The foregoing description of the present invention has been presented for purpose of illustration and description. Furthermore, the description is not intended to limit the invention to the form disclosed herein. Consequently, variations and modifications commensurate with the above teachings, and skill and knowledge of the relevant art, are within the scope of the present invention. The embodiments described hereinabove are further intended to explain best modes known of practicing the invention and to enable other skilled in the art to utilize the invention in such or other embodiments and with various modifications required by the particular application(s) or use(s) of the present invention. It is intended that the appended claims be construed to include alternative embodiments to the extent permitted by the prior art.
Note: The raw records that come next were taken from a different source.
-- pv_equiv track=rewrite | github.com/brendonsa/AOC2024 | 21/main.py | generate_keypad_mapping
-- ===== SOURCE A (Python) =====
-- def is_over_none_position(from_coord, directions, none_coord):
--     current_pos = from_coord
--     for direction in directions:
--         for move in direction:
--             if move == '<':
--                 current_pos = (current_pos[0], current_pos[1] - 1)
--             elif move == '>':
--                 current_pos = (current_pos[0], current_pos[1] + 1)
--             elif move == 'v':
--                 current_pos = (current_pos[0] + 1, current_pos[1])
--             elif move == '^':
--                 current_pos = (current_pos[0] - 1, current_pos[1])
--             if current_pos == none_coord:
--                 return True
--     return False
--
-- def calculate_directions(from_coord, to_coord, none_coord):
--     directions = []
--     delta_row = to_coord[0] - from_coord[0]
--     delta_col = to_coord[1] - from_coord[1]
--
--     if delta_col < 0:
--         directions.append('<' * abs(delta_col))
--     if delta_row > 0:
--         directions.append('v' * abs(delta_row))
--
--     if delta_row < 0:
--         directions.append('^' * abs(delta_row))
--     if delta_col > 0:
--         directions.append('>' * delta_col)
--
--     if is_over_none_position(from_coord, directions, none_coord):
--         directions.reverse()
--
--
--     directions.append('A')
--
--     return ''.join(directions)
--
-- def generate_keypad_mapping(keypad, none_coord):
--     mapping = {}
--
--     for from_key, from_coord in keypad.items():
--         mapping[from_key] = {}
--         for to_key, to_coord in keypad.items():
--             if from_key != to_key:  # No need to map a key to itself
--                 mapping[from_key][to_key] = calculate_directions(from_coord, to_coord,none_coord)
--
--     return mapping
-- ===== SOURCE B (Python) =====
-- def _between(x, a, b):
--     return min(a, b) <= x <= max(a, b)
--
-- def _hits_gap(from_coord, to_coord, none_coord, horiz_first):
--     fr, fc = from_coord
--     tr, tc = to_coord
--     nr, nc = none_coord
--     if (nr, nc) == (fr, fc):
--         return False
--     if horiz_first:
--         return (nr == fr and _between(nc, fc, tc)) or (nc == tc and _between(nr, fr, tr))
--     return (nc == fc and _between(nr, fr, tr)) or (nr == tr and _between(nc, fc, tc))
--
-- def _path(from_coord, to_coord, none_coord):
--     fr, fc = from_coord
--     tr, tc = to_coord
--     horiz = ('<' if tc < fc else '>') * abs(tc - fc)
--     vert = ('v' if tr > fr else '^') * abs(tr - fr)
--     horiz_first = tc < fc
--     first, second = (horiz, vert) if horiz_first else (vert, horiz)
--     if _hits_gap(from_coord, to_coord, none_coord, horiz_first):
--         first, second = second, first
--     return first + second + 'A'
--
-- def generate_keypad_mapping(keypad, none_coord):
--     return {fk: {tk: _path(fc, tc, none_coord)
--                  for tk, tc in keypad.items() if fk != tk}
--             for fk, fc in keypad.items()}
-- ===== Notes on version B (the rewrite author's own statement) =====
-- stated objective: alternative
-- what changed: B replaces A's step-by-step simulated walk over the emitted move strings (and its list-append-then-reverse) with a closed-form geometric test of the two legs of the L-path, choosing the leg order directly; the nested dict loops become a dict comprehension.
import Mathlib
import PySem

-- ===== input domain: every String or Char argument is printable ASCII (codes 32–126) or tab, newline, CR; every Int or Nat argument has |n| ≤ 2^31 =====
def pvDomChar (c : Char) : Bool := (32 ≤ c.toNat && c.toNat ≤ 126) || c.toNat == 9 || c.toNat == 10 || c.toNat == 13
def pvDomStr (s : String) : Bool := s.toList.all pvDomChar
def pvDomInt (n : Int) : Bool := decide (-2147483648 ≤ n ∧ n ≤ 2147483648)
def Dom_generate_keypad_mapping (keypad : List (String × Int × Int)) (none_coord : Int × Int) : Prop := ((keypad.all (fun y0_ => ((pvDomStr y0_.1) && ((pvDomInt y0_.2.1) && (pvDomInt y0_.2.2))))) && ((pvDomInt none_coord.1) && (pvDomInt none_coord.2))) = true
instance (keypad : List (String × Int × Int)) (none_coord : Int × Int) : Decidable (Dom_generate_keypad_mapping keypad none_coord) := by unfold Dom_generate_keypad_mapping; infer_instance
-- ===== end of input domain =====

-- B replaces A's step-by-step walk over the emitted move strings with a closed-form
-- geometric test of the two legs of the L-path (objective: alternative, same asymptotic cost).

-- ===== PORT A =====
-- one move of is_over_none_position: state = (found-flag, current position); once the
-- flag is true the Python has already returned, so the state is frozen
def pvStep (none_coord : Int × Int) (st : Bool × (Int × Int)) (move : Char) : Bool × (Int × Int) :=
  if st.1 then st
  else
    let p := st.2
    let p' := if move = '<' then (p.1, p.2 - 1)
      else if move = '>' then (p.1, p.2 + 1)
      else if move = 'v' then (p.1 + 1, p.2)
      else if move = '^' then (p.1 - 1, p.2)
      else p
    (p' == none_coord, p')

def pvIsOver (from_coord : Int × Int) (directions : List (List Char)) (none_coord : Int × Int) : Bool :=
  (directions.foldl (fun st dir => dir.foldl (pvStep none_coord) st) (false, from_coord)).1

def pvCalcDirections (from_coord to_coord none_coord : Int × Int) : String :=
  let delta_row := to_coord.1 - from_coord.1
  let delta_col := to_coord.2 - from_coord.2
  let d : List (List Char) := []
  let d := if delta_col < 0 then d ++ [List.replicate delta_col.natAbs '<'] else d
  let d := if delta_row > 0 then d ++ [List.replicate delta_row.natAbs 'v'] else d
  let d := if delta_row < 0 then d ++ [List.replicate delta_row.natAbs '^'] else d
  let d := if delta_col > 0 then d ++ [List.replicate delta_col.natAbs '>'] else d
  let d := if pvIsOver from_coord d none_coord then d.reverse else d
  String.mk ((d ++ [['A']]).flatten)

def generate_keypad_mapping (keypad : List (String × Int × Int)) (none_coord : Int × Int) : List (String × List (String × String)) :=
  ((keypad.foldl (fun (m : PySem.Dict String (PySem.Dict String String)) f =>
      m.insert f.1 (keypad.foldl (fun inner t =>
        if f.1 ≠ t.1 then inner.insert t.1 (pvCalcDirections f.2 t.2 none_coord) else inner)
        PySem.Dict.empty)) PySem.Dict.empty).items).map (fun p => (p.1, p.2.items))

-- ===== PORT B =====
def pvBetween (x a b : Int) : Bool := decide (min a b ≤ x) && decide (x ≤ max a b)

def pvHitsGap (from_coord to_coord none_coord : Int × Int) (horiz_first : Bool) : Bool :=
  let fr := from_coord.1
  let fc := from_coord.2
  let tr := to_coord.1
  let tc := to_coord.2
  let nr := none_coord.1
  let nc := none_coord.2
  if (nr, nc) == (fr, fc) then false
  else if horiz_first then (nr == fr && pvBetween nc fc tc) || (nc == tc && pvBetween nr fr tr)
  else (nc == fc && pvBetween nr fr tr) || (nr == tr && pvBetween nc fc tc)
References: 1. Wikipedia (2017) Personal air vehicle. https://en.wikipedia.org/wiki/Personal air vehicle 2. T. Dubois and M. Huber (2013) Main Gearbox Remains Helicopters’ Achilles Heel. AINonline. https://www.ainonline.com/aviation-news/aviation-international-news/2013-01-01/main-gearbox-remains-helicopters-achilles-heel 3. Flight (1929) The "Helicogyre". https://www.flightglobal.com/pdfarchive/view/1929/1929%20-%200594.html 4. Wikipedia (2017) Saunders Helicogyre. https://en.wikipedia.org/wiki/Saunders Helicogyre

Claims (5)

1. CLAIMS:

   1. A rotorcraft comprising: a fuselage (10); and a self-contained main rotor system (12) comprising a hub (122) and a plurality of rotor blades (124) attached to the hub (122) at the root of each rotor blade (124), the hub (122) is rotatably mounted on a substantially upright mast (16) rigidly attached to the fuselage (10), the main rotor system (12) is equipped with at least a propulsion device (126) which drives it into rotation about the long axis V of the mast (16) to generate aerodynamic lift to cause the rotorcraft to be airborne is characterized in that: a pair of co-axial counter-rotating impellers (14) whose rotating axes substantially coincide with the axis V is used to provide effective yaw control of the rotorcraft; and there is a complete absence of physical wires, fuel lines or air pressure ducts that route from the fuselage (10) of the rotorcraft to the rotor blades (124).
2. 2. A rotorcraft as claimed in Claim 1, wherein the fuselage (10) is spherical-like in shape.
3. 3. A rotorcraft as claimed in Claim 1, wherein the fuselage (10) is ovoid-like in shape.
4. 4. A rotorcraft as claimed in Claim 1, wherein communications between the fuselage (10) and the main rotor system (12) is implemented via wireless communication means involving at least a communication module (24) within the fuselage (10) and at least a communication module (26) within the main rotor system (12).
5. 5. A rotorcraft as claimed in Claim 4, wherein the preferred technology for the wireless communication means is based on quantum entanglement to ensure a fundamentally secured and hack-proof communications system for flight-critical controls on the self-contained main rotor system (12).